▶ **Aim of the task**
Every line that includes the word "running" needs to be copied from the listing.

◇ ◇ ◇ ◇ ◇ ◇ ◇

-- pv_equiv track=rewrite | github.com/cuponomia/dojo | area-histograma-2021-04-09/team2/application.py | get_all_water_volume
-- ===== SOURCE A (Python) =====
-- def get_all_water_volume(array):
--     volume= 0
--     last_bar = 0
--     last_index = 0
--     last_bar_minor = 0
--
--     for i in range(0, len(array)):
--         val = array[i]
--         if val > 0 and last_bar == 0:
--             last_bar = val
--             last_index = i
--         elif val >= last_bar and last_bar > 0:
--             volume += get_water_volume(array[last_index:i+1])
--         elif val > 0 and val < last_bar:
--             last_bar_minor = val
--
--     return volume
--
-- def get_smallest_column(array):
--     first = array[0]
--     last = array[-1]
--     return min([last, first])
--
-- def get_water_volume(array):
--     smallest = get_smallest_column(array)
--     middle_bars = 0
--
--     bars = array[1:-1]
--     for bar_value in bars:
--         middle_bars += bar_value
--     volume = smallest * len(bars) - middle_bars
--
--     return volume
-- ===== SOURCE B (Python) =====
-- def get_all_water_volume(array):
--     # One pass with a running sum instead of re-summing each slice: O(n) vs A's O(n^2).
--     p = next((i for i, v in enumerate(array) if v > 0), None)
--     if p is None:
--         return 0
--     h = array[p]
--     volume = 0
--     run = 0  # sum of array[p+1 .. i-1]
--     for i in range(p + 1, len(array)):
--         v = array[i]
--         if v >= h:
--             volume += h * (i - p - 1) - run
--         run += v
--     return volume
-- ===== Notes on version B (the rewrite author's own statement) =====
-- stated objective: faster
-- what changed: B finds the first positive bar once and keeps a running sum of the bars after it, turning each of A's per-hit slice-and-resum get_water_volume calls into an O(1) update.
import Mathlib
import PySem

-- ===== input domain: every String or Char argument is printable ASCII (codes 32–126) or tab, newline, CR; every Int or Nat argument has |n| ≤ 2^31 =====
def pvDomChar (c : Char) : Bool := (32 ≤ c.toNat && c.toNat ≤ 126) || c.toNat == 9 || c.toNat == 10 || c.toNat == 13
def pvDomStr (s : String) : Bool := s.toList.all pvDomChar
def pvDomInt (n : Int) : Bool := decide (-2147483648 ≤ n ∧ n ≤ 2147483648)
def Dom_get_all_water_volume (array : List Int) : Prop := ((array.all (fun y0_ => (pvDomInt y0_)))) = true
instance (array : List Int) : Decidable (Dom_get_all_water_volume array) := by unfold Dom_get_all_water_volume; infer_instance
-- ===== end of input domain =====

-- B replaces A's per-hit slice-and-resum (O(n^2)) by one pass with a running prefix sum (O(n)).


-- ===== PORT A =====
-- get_smallest_column: A only calls it on lists of length ≥ 2, where array[0] / array[-1]
-- never raise; the pyGetD default 0 is unreachable there.
def get_smallest_column (array : List Int) : Int :=
  let first := PySem.List.pyGetD array 0 0
  let last := PySem.List.pyGetD array (-1) 0
  min last first

def get_water_volume (array : List Int) : Int :=
  let smallest := get_smallest_column array
  let bars := PySem.List.slice array (some 1) (some (-1))
  let middle_bars := bars.foldl (· + ·) 0
  smallest * (bars.length : Int) - middle_bars

-- the body of A's `for i in range(0, len(array))` loop, on state (volume, last_bar, last_index, last_bar_minor)
def gawvStep (array : List Int) (st : Int × Int × Int × Int) (i : Int) : Int × Int × Int × Int :=
  let volume := st.1
  let last_bar := st.2.1
  let last_index := st.2.2.1
  let last_bar_minor := st.2.2.2
  let val := PySem.List.pyGetD array i 0   -- i ∈ range(len), always in range
  if val > 0 ∧ last_bar = 0 then (volume, val, i, last_bar_minor)
  else if val ≥ last_bar ∧ last_bar > 0 then
    (volume + get_water_volume (PySem.List.slice array (some last_index) (some (i + 1))),
     last_bar, last_index, last_bar_minor)
  else if val > 0 ∧ val < last_bar then (volume, last_bar, last_index, val)
  else st

def get_all_water_volume (array : List Int) : Int :=
  ((PySem.List.pyRange 0 (array.length : Int) 1).foldl (gawvStep array) (0, 0, 0, 0)).1

-- ===== PORT B =====
-- the body of B's `for i in range(p + 1, len(array))` loop, on state (volume, run)
def gawvAltStep (array : List Int) (h : Int) (p : Nat) (st : Int × Int) (i : Int) : Int × Int :=
  let v := PySem.List.pyGetD array i 0   -- i ∈ range(p+1, len), always in range
  ((if v ≥ h then st.1 + h * (i - (p : Int) - 1) - st.2 else st.1), st.2 + v)

def get_all_water_volume_alt (array : List Int) : Int :=
  match array.findIdx? (fun v => decide (0 < v)) with
  | none => 0
  | some p =>
    let h := array.getD p 0
    ((PySem.List.pyRange ((p : Int) + 1) (array.length : Int) 1).foldl
      (gawvAltStep array h p) (0, 0)).1

-- ===== PRECONDITION & SPEC =====
def Spec_get_all_water_volume (array : List Int) (out : Int) : Prop := out = get_all_water_volume_alt array
instance (array : List Int) (out : Int) : Decidable (Spec_get_all_water_volume array out) := by unfold Spec_get_all_water_volume; infer_instance

-- ===== CLAIM (what is proved, stated in full; the proofs are below) =====
def Claim_equal_get_all_water_volume : Prop := ∀ (array : List Int), Dom_get_all_water_volume array → Spec_get_all_water_volume array (get_all_water_volume array)

-- ===== LEMMAS AND PROOFS =====

-- Before the first positive bar, A's loop leaves the initial state untouched.
lemma gawv_phase1 (array : List Int) (k : Nat) (hk : k ≤ array.length)
    (hnp : ∀ j (hj : j < array.length), j < k → array[j] ≤ 0) :
    (PySem.List.pyRange 0 (k : Int) 1).foldl (gawvStep array) (0, 0, 0, 0) = (0, 0, 0, 0) := by
  induction k with
  | zero => simp [PySem.List.pyRange_one_eq_nil]
  | succ k ih =>
    have hcast : ((k + 1 : Nat) : Int) = (k : Int) + 1 := by push_cast; ring
    rw [hcast, PySem.List.pyRange_one_succ_right (by positivity), List.foldl_append,
      ih (by omega) (fun j hj hjk => hnp j hj (by omega))]
    have hk' : k < array.length := by omega
    have hval : PySem.List.pyGetD array (k : Int) 0 = array[k] := by
      rw [PySem.List.pyGetD_natCast, List.getD_eq_getElem _ _ hk']
    have hle : array[k] ≤ 0 := hnp k hk' (by omega)
    simp only [List.foldl_cons, List.foldl_nil, gawvStep, hval]
    rw [if_neg (by omega), if_neg (by omega), if_neg (by omega)]

-- The per-hit term: the water volume of the slice from the first bar to an equal-or-higher
-- bar at index k is h·(k-p-1) minus the sum of the bars strictly between them.
lemma gwv_slice (array : List Int) (p k : Nat) (hpk : p < k) (hk : k < array.length)
    (hv : array[p]'(by omega) ≤ array[k]) :
    get_water_volume (PySem.List.slice array (some (p : Int)) (some ((k : Int) + 1)))
      = array[p]'(by omega) * ((k : Int) - (p : Int) - 1)
        - ((array.drop (p + 1)).take (k - (p + 1))).sum := by
  have hcast : ((k : Int) + 1) = ((k + 1 : Nat) : Int) := by push_cast; ring
  rw [hcast, PySem.List.slice_natCast]
  set s := (array.drop p).take (k + 1 - p) with hs
  have hlen : s.length = k + 1 - p := by
    simp [hs, List.length_take, List.length_drop]; omega
  have hne : s ≠ [] := by
    intro h; rw [h] at hlen; simp at hlen; omega
  have hs0 : s[0]? = some (array[p]'(by omega)) := by
    rw [hs, List.getElem?_take_of_lt (by omega), List.getElem?_drop,
      List.getElem?_eq_getElem (by omega)]
    simp
  have hslast : s[s.length - 1]? = some (array[k]) := by
    rw [hs, hlen, List.getElem?_take_of_lt (by omega), List.getElem?_drop,
      List.getElem?_eq_getElem (by omega)]
    congr 1; congr 1; omega
  have hfirst : PySem.List.pyGetD s 0 0 = array[p]'(by omega) := by
    rw [PySem.List.pyGetD_zero, List.getD_eq_getElem?_getD, hs0]; rfl
  have hlast : PySem.List.pyGetD s (-1) 0 = array[k] := by
    rw [PySem.List.pyGetD_neg_one _ _ hne, List.getLast_eq_getElem, List.getElem_eq_iff]
    exact hslast
  have hbars : PySem.List.slice s (some 1) (some (-1))
      = (array.drop (p + 1)).take (k - (p + 1)) := by
    simp only [PySem.List.slice, Int.reduceNeg, Order.lt_one_iff, PySem.List.clampIdx_neg_ofNat,
      zero_le_one, PySem.List.clampIdx_of_nonneg, Int.toNat_one, List.drop_one]
    rw [hlen, hs]
    rw [List.drop_take, List.take_take, List.drop_drop]
    have e1 : min 1 (k + 1 - p) = 1 := by omega
    rw [e1]
    congr 1
    omega
  rw [get_water_volume, get_smallest_column, hbars]
  simp only [hfirst, hlast]
  rw [min_eq_right hv, ← List.sum_eq_foldl]
  have hblen : ((array.drop (p + 1)).take (k - (p + 1))).length = k - (p + 1) := by
    simp [List.length_take, List.length_drop]; omega
  rw [hblen]
  have hc2 : ((k - (p + 1) : Nat) : Int) = (k : Int) - (p : Int) - 1 := by omega
  rw [hc2]

-- After the first positive bar, A's loop and B's loop accumulate the same volume.
lemma gawv_phase2 (array : List Int) (p : Nat) (hp : p < array.length)
    (hpos : 0 < array[p]) :
    ∀ (t k : Nat), p < k → array.length ≤ k + t →
    ∀ (V m W run : Int), run = ((array.drop (p + 1)).take (k - (p + 1))).sum →
    ((PySem.List.pyRange (k : Int) (array.length : Int) 1).foldl (gawvStep array)
        (V, array[p], (p : Int), m)).1
      = V + ((PySem.List.pyRange (k : Int) (array.length : Int) 1).foldl
          (gawvAltStep array array[p] p) (W, run)).1 - W := by
  intro t
  induction t with
  | zero =>
    intro k hpk hkt V m W run hrun
    rw [PySem.List.pyRange_one_eq_nil (by exact_mod_cast hkt)]
    simp
  | succ t ih =>
    intro k hpk hkt V m W run hrun
    by_cases hkn : array.length ≤ k
    · rw [PySem.List.pyRange_one_eq_nil (by exact_mod_cast hkn)]
      simp
    · have hk : k < array.length := by omega
      rw [PySem.List.pyRange_one_cons (by exact_mod_cast hk)]
      simp only [List.foldl_cons]
      have hval : PySem.List.pyGetD array (k : Int) 0 = array[k] := by
        rw [PySem.List.pyGetD_natCast, List.getD_eq_getElem _ _ hk]
      have hcast : (k : Int) + 1 = ((k + 1 : Nat) : Int) := by push_cast; ring
      have hrun' : run + array[k]
          = ((array.drop (p + 1)).take (k + 1 - (p + 1))).sum := by
        have h1 : k + 1 - (p + 1) = (k - (p + 1)) + 1 := by omega
        have h2 : (array.drop (p + 1))[k - (p + 1)]?
            = some array[k] := by
          rw [List.getElem?_drop, List.getElem?_eq_getElem (by omega)]
          congr 1; congr 1; omega
        rw [h1, List.take_succ, List.sum_append, h2, hrun]
        simp
      -- evaluate one step of each loop
      rw [gawvStep, gawvAltStep]
      simp only [hval]
      rw [if_neg (by push_neg; intro _; omega)]
      by_cases hge : array[k] ≥ array[p]
      · rw [if_pos ⟨hge, hpos⟩, if_pos hge]
        rw [gwv_slice array p k hpk hk hge, ← hrun, hcast]
        rw [ih (k + 1) (by omega) (by omega)
          (V + (array[p] * ((k : Int) - (p : Int) - 1) - run)) m
          (W + array[p] * ((k : Int) - (p : Int) - 1) - run) (run + array[k]) hrun']
        ring
      · rw [if_neg (by push_neg; intro h; omega), if_neg hge]
        by_cases hlt : array[k] > 0 ∧ array[k] < array[p]
        · rw [if_pos hlt, hcast,
            ih (k + 1) (by omega) (by omega) V array[k] W _ (by rw [← hrun'])]
        · rw [if_neg hlt, hcast,
            ih (k + 1) (by omega) (by omega) V m W _ (by rw [← hrun'])]

-- ===== VERDICT (by name: the statement is the Claim_ definition above) =====
theorem get_all_water_volume_spec : Claim_equal_get_all_water_volume := by
  intro array _
  unfold Spec_get_all_water_volume get_all_water_volume get_all_water_volume_alt
  cases hfi : array.findIdx? (fun v => decide (0 < v)) with
  | none =>
    rw [List.findIdx?_eq_none_iff] at hfi
    rw [gawv_phase1 array array.length le_rfl
      (fun j hj _ => by simpa using hfi array[j] (List.getElem_mem hj))]
  | some p =>
    rw [List.findIdx?_eq_some_iff_getElem] at hfi
    obtain ⟨hp, hpos, hpre⟩ := hfi
    simp only [decide_eq_true_eq] at hpos
    have hsplit : PySem.List.pyRange 0 (array.length : Int) 1
        = PySem.List.pyRange 0 (p : Int) 1 ++ ((p : Int) :: PySem.List.pyRange ((p : Int) + 1) (array.length : Int) 1) := by
      rw [← PySem.List.pyRange_one_cons (by exact_mod_cast hp),
        ← PySem.List.pyRange_one_append 0 (p : Int) (array.length : Int) (by positivity) (by exact_mod_cast hp.le)]
    rw [hsplit, List.foldl_append,
      gawv_phase1 array p hp.le (fun j hj hjp => by
        have := hpre j hjp; simp only [decide_eq_true_eq] at this; omega)]
    simp only [List.foldl_cons]
    have hvalp : PySem.List.pyGetD array (p : Int) 0 = array[p] := by
      rw [PySem.List.pyGetD_natCast, List.getD_eq_getElem _ _ hp]
    rw [gawvStep]
    simp only [hvalp]
    rw [if_pos (show array[p] > 0 ∧ True from ⟨hpos, trivial⟩)]
    have hgd : array.getD p 0 = array[p] := List.getD_eq_getElem _ _ hp
    simp only [hgd]
    have hc2 : ((p : Int) + 1) = ((p + 1 : Nat) : Int) := by push_cast; ring
    rw [hc2, gawv_phase2 array p hp hpos array.length (p + 1) (by omega) (by omega) 0 0 0 0 (by simp)]
    ring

◇ ◇ ◇ ◇ ◇ ◇ ◇

▶ **Reply to the exercise**
--     # One pass with a running sum instead of re-summing each slice: O(n) vs A's O(n^2).
-- what changed: B finds the first positive bar once and keeps a running sum of the bars after it, turning each of A's per-hit slice-and-resum get_water_volume calls into an O(1) update.
-- B replaces A's per-hit slice-and-resum (O(n^2)) by one pass with a running prefix sum (O(n)).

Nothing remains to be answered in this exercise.